====== Data

-- pv_equiv track=rewrite | github.com/zfifteen/z-band-prime-prefilter | benchmarks/python/prime_inference_generator/boundary_certificate_graph_v4_abstention_profile.py | nearest_unresolved_after_each_resolved
-- ===== SOURCE A (Python) =====
-- def nearest_later_offset(source_offset: int | None, offsets: list[int]) -> int | None:
--     """Return the nearest offset greater than the source offset."""
--     if source_offset is None:
--         return None
--     later = [offset for offset in offsets if offset > source_offset]
--     return min(later) if later else None
--
-- def nearest_unresolved_after_each_resolved(
--     resolved: list[int],
--     unresolved: list[int],
-- ) -> list[dict[str, int | None]]:
--     """Return nearest unresolved targets for every resolved source."""
--     return [
--         {
--             "resolved_offset": offset,
--             "nearest_unresolved_offset": nearest_later_offset(offset, unresolved),
--         }
--         for offset in resolved
--     ]
-- ===== SOURCE B (Python) =====
-- def _bisect_right(a, x):
--     lo = 0
--     hi = len(a)
--     while lo < hi:
--         mid = (lo + hi) // 2
--         if x < a[mid]:
--             hi = mid
--         else:
--             lo = mid + 1
--     return lo
--
--
-- def nearest_unresolved_after_each_resolved(resolved, unresolved):
--     """Return nearest unresolved targets for every resolved source."""
--     s = sorted(unresolved)
--     n = len(s)
--     result = []
--     for offset in resolved:
--         i = _bisect_right(s, offset)
--         result.append({
--             "resolved_offset": offset,
--             "nearest_unresolved_offset": s[i] if i < n else None,
--         })
--     return result
-- ===== Notes on version B (the rewrite author's own statement) =====
-- stated objective: faster
-- what changed: B sorts the unresolved offsets once and answers each resolved source with a hand-written bisect_right binary search on the sorted list, instead of A's per-source filter-then-min scan over all unresolved offsets.
import Mathlib
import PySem

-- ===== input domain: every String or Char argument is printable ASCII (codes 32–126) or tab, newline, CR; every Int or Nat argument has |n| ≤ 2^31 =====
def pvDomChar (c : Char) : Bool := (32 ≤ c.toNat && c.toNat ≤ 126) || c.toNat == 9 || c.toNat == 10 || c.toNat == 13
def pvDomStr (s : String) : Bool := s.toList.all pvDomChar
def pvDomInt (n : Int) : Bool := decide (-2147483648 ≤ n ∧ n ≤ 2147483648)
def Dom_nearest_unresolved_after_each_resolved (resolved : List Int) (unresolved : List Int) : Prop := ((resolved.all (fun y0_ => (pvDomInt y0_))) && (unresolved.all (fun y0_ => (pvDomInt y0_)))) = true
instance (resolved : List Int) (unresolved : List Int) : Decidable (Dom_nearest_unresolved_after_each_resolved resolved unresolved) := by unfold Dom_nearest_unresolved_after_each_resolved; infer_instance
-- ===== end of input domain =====

-- B sorts the unresolved offsets once and answers each resolved source by binary search
-- (bisect_right), replacing A's per-source filter+min scan: O((R+U) log U) vs O(R*U).

-- ===== PORT A =====
def nearest_later_offset (source_offset : Option Int) (offsets : List Int) : Option Int :=
  match source_offset with
  | none => none
  | some x =>
    let later := offsets.filter (fun o => decide (x < o))
    if later.isEmpty then none else PySem.List.min? later (fun v => v)

def nearest_unresolved_after_each_resolved (resolved : List Int) (unresolved : List Int) : List (List (String × Option Int)) :=
  resolved.map (fun offset =>
    [("resolved_offset", some offset),
     ("nearest_unresolved_offset", nearest_later_offset (some offset) unresolved)])

-- ===== PORT B =====
-- hand-written bisect_right loop of Source B; a[mid] as getD (exact: 0 ≤ mid < len(a) at every call from _alt)
def pvBsr (a : List Int) (x : Int) (lo hi : Nat) : Nat :=
  if h : lo < hi then
    let mid := (lo + hi) / 2
    if x < a.getD mid 0 then pvBsr a x lo mid else pvBsr a x (mid + 1) hi
  else lo
termination_by hi - lo
decreasing_by all_goals omega

def nearest_unresolved_after_each_resolved_alt (resolved : List Int) (unresolved : List Int) : List (List (String × Option Int)) :=
  let s := PySem.List.sorted unresolved (fun v => v)
  let n := s.length
  resolved.foldl (fun result offset =>
    let i := pvBsr s offset 0 n
    result ++ [[("resolved_offset", some offset),
                ("nearest_unresolved_offset", if i < n then some (s.getD i 0) else none)]]) []

-- ===== PRECONDITION & SPEC =====
def Spec_nearest_unresolved_after_each_resolved (resolved : List Int) (unresolved : List Int) (out : List (List (String × Option Int))) : Prop := out = nearest_unresolved_after_each_resolved_alt resolved unresolved
instance (resolved : List Int) (unresolved : List Int) (out : List (List (String × Option Int))) : Decidable (Spec_nearest_unresolved_after_each_resolved resolved unresolved out) := by unfold Spec_nearest_unresolved_after_each_resolved; infer_instance

-- ===== CLAIM (what is proved, stated in full; the proofs are below) =====
def Claim_equal_nearest_unresolved_after_each_resolved : Prop := ∀ (resolved : List Int) (unresolved : List Int), Dom_nearest_unresolved_after_each_resolved resolved unresolved → Spec_nearest_unresolved_after_each_resolved resolved unresolved (nearest_unresolved_after_each_resolved resolved unresolved)

-- ===== LEMMAS AND PROOFS =====

-- getD-monotonicity of a ≤-sorted list
lemma pvMono {a : List Int} (hp : a.Pairwise (· ≤ ·)) {j k : Nat}
    (hjk : j ≤ k) (hk : k < a.length) : a.getD j 0 ≤ a.getD k 0 := by
  rcases Nat.lt_or_eq_of_le hjk with h | h
  · rw [List.getD_eq_getElem a 0 (Nat.lt_trans h hk), List.getD_eq_getElem a 0 hk]
    exact List.pairwise_iff_getElem.mp hp j k _ _ h
  · subst h; rfl

-- the binary-search loop computes the partition point of (· ≤ x) / (x < ·)
lemma pvBsr_props (a : List Int) (x : Int) (hp : a.Pairwise (· ≤ ·)) :
    ∀ lo hi, lo ≤ hi → hi ≤ a.length →
    (∀ j, j < lo → a.getD j 0 ≤ x) →
    (∀ j, hi ≤ j → j < a.length → x < a.getD j 0) →
    pvBsr a x lo hi ≤ a.length ∧
    (∀ j, j < pvBsr a x lo hi → a.getD j 0 ≤ x) ∧
    (∀ j, pvBsr a x lo hi ≤ j → j < a.length → x < a.getD j 0) := by
  intro lo hi
  induction lo, hi using pvBsr.induct a x with
  | case1 lo hi h mid hlt ih =>
    intro _ hhi hlo hhi2
    rw [pvBsr]
    simp only [h, dite_true]
    have hm : mid = (lo + hi) / 2 := rfl
    simp only [← hm, hlt, if_true]
    exact ih (by omega) (by omega)
      hlo
      (fun j hj hjl => le_trans hlt (pvMono hp hj hjl))
  | case2 lo hi h mid hlt ih =>
    intro _ hhi hlo hhi2
    rw [pvBsr]
    simp only [h, dite_true]
    have hm : mid = (lo + hi) / 2 := rfl
    simp only [← hm, hlt, if_false]
    have hmidlt : mid < a.length := by omega
    refine ih (by omega) hhi ?_ hhi2
    intro j hj
    have hax : a.getD mid 0 ≤ x := not_lt.mp hlt
    exact le_trans (pvMono hp (by omega) hmidlt) hax
  | case3 lo hi h =>
    intro hle hhi hlo hhi2
    rw [pvBsr]
    simp only [h, dite_false]
    exact ⟨by omega, hlo, fun j hj hjl => hhi2 j (by omega) hjl⟩

-- per-source agreement: A's filter+min equals B's sorted lookup at the partition point
lemma pvKey (u : List Int) (x : Int) :
    nearest_later_offset (some x) u =
      (let s := PySem.List.sorted u (fun v => v)
       let i := pvBsr s x 0 s.length
       if i < s.length then some (s.getD i 0) else none) := by
  set s := PySem.List.sorted u (fun v => v) with hs
  have hperm : s.Perm u := PySem.List.sorted_perm u (fun v => v) false
  have hpair : s.Pairwise (· ≤ ·) := PySem.List.sorted_pairwise u (fun v => v)
  obtain ⟨hle, hP2, hP3⟩ := pvBsr_props s x hpair 0 s.length (Nat.zero_le _) le_rfl
    (by omega) (by omega)
  set r := pvBsr s x 0 s.length with hr
  set later := u.filter (fun o => decide (x < o)) with hlater
  by_cases hcase : r < s.length
  · -- B returns some s[r]; A's min over later is the same value
    have hxr : x < s.getD r 0 := hP3 r le_rfl hcase
    have hmem : s.getD r 0 ∈ s := by
      rw [List.getD_eq_getElem s 0 hcase]; exact List.getElem_mem hcase
    have hmemu : s.getD r 0 ∈ later := by
      rw [hlater, List.mem_filter]
      exact ⟨hperm.mem_iff.mp hmem, by simpa using hxr⟩
    have hne : later ≠ [] := fun hnil => by simp [hnil] at hmemu
    obtain ⟨m0, hm0⟩ : ∃ m0, PySem.List.min? later (fun v => v) = some m0 := by
      cases hmin : PySem.List.min? later (fun v => v) with
      | none => exact absurd ((PySem.List.min?_eq_none_iff _ _).mp hmin) hne
      | some m0 => exact ⟨m0, rfl⟩
    have hm0later : m0 ∈ later := PySem.List.min?_mem hm0
    have hm0min : ∀ y ∈ later, m0 ≤ y := fun y hy => PySem.List.min?_isMin hm0 y hy
    have hm0u : m0 ∈ u := (List.mem_filter.mp hm0later).1
    have hxm0 : x < m0 := by have := (List.mem_filter.mp hm0later).2; simpa using this
    -- m0 sits at some index j of s with r ≤ j, so s[r] ≤ m0
    obtain ⟨j, hjl, hje⟩ := List.mem_iff_getElem.mp (hperm.mem_iff.mpr hm0u)
    have hjge : r ≤ j := by
      by_contra hlt
      have := hP2 j (by omega)
      rw [List.getD_eq_getElem s 0 hjl, hje] at this
      omega
    have h1 : s.getD r 0 ≤ m0 := by
      have := pvMono hpair hjge hjl
      rwa [List.getD_eq_getElem s 0 hjl, hje] at this
    have h2 : m0 ≤ s.getD r 0 := hm0min _ hmemu
    have hm0eq : m0 = s.getD r 0 := le_antisymm h2 h1
    simp only [nearest_later_offset, ← hlater]
    have : later.isEmpty = false := by simpa [List.isEmpty_iff] using hne
    rw [this]
    simp only [hm0, hm0eq]
    rw [← hr]
    simp [hcase]
  · -- r = length: every element of s (hence u) is ≤ x, later is empty, both return none
    have hreq : r = s.length := by omega
    have hempty : later = [] := by
      rw [hlater, List.filter_eq_nil_iff]
      intro y hy
      obtain ⟨j, hjl, hje⟩ := List.mem_iff_getElem.mp (hperm.mem_iff.mpr hy)
      have := hP2 j (by omega)
      rw [List.getD_eq_getElem s 0 hjl, hje] at this
      simp; omega
    simp only [nearest_later_offset, ← hlater, hempty]
    simp
    rw [← hr]
    omega

-- ===== VERDICT (by name: the statement is the Claim_ definition above) =====
theorem nearest_unresolved_after_each_resolved_spec : Claim_equal_nearest_unresolved_after_each_resolved := by
  intro resolved unresolved _
  unfold Spec_nearest_unresolved_after_each_resolved
  unfold nearest_unresolved_after_each_resolved nearest_unresolved_after_each_resolved_alt
  rw [PySem.List.foldl_append_singleton_eq_map]
  apply List.map_congr_left
  intro offset _
  have := pvKey unresolved offset
  simp only [this]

============

**What is being asked**
Your task for the entries above: copy exactly the span starting with the line with "let mid := (lo + hi) / 2" and going on through the line with "-- ===== PRECONDITION", both lines included, and nothing else.

**Response for this exercise**
    let mid := (lo + hi) / 2
    if x < a.getD mid 0 then pvBsr a x lo mid else pvBsr a x (mid + 1) hi
  else lo
termination_by hi - lo
decreasing_by all_goals omega

def nearest_unresolved_after_each_resolved_alt (resolved : List Int) (unresolved : List Int) : List (List (String × Option Int)) :=
  let s := PySem.List.sorted unresolved (fun v => v)
  let n := s.length
  resolved.foldl (fun result offset =>
    let i := pvBsr s offset 0 n
    result ++ [[("resolved_offset", some offset),
                ("nearest_unresolved_offset", if i < n then some (s.getD i 0) else none)]]) []

-- ===== PRECONDITION & SPEC =====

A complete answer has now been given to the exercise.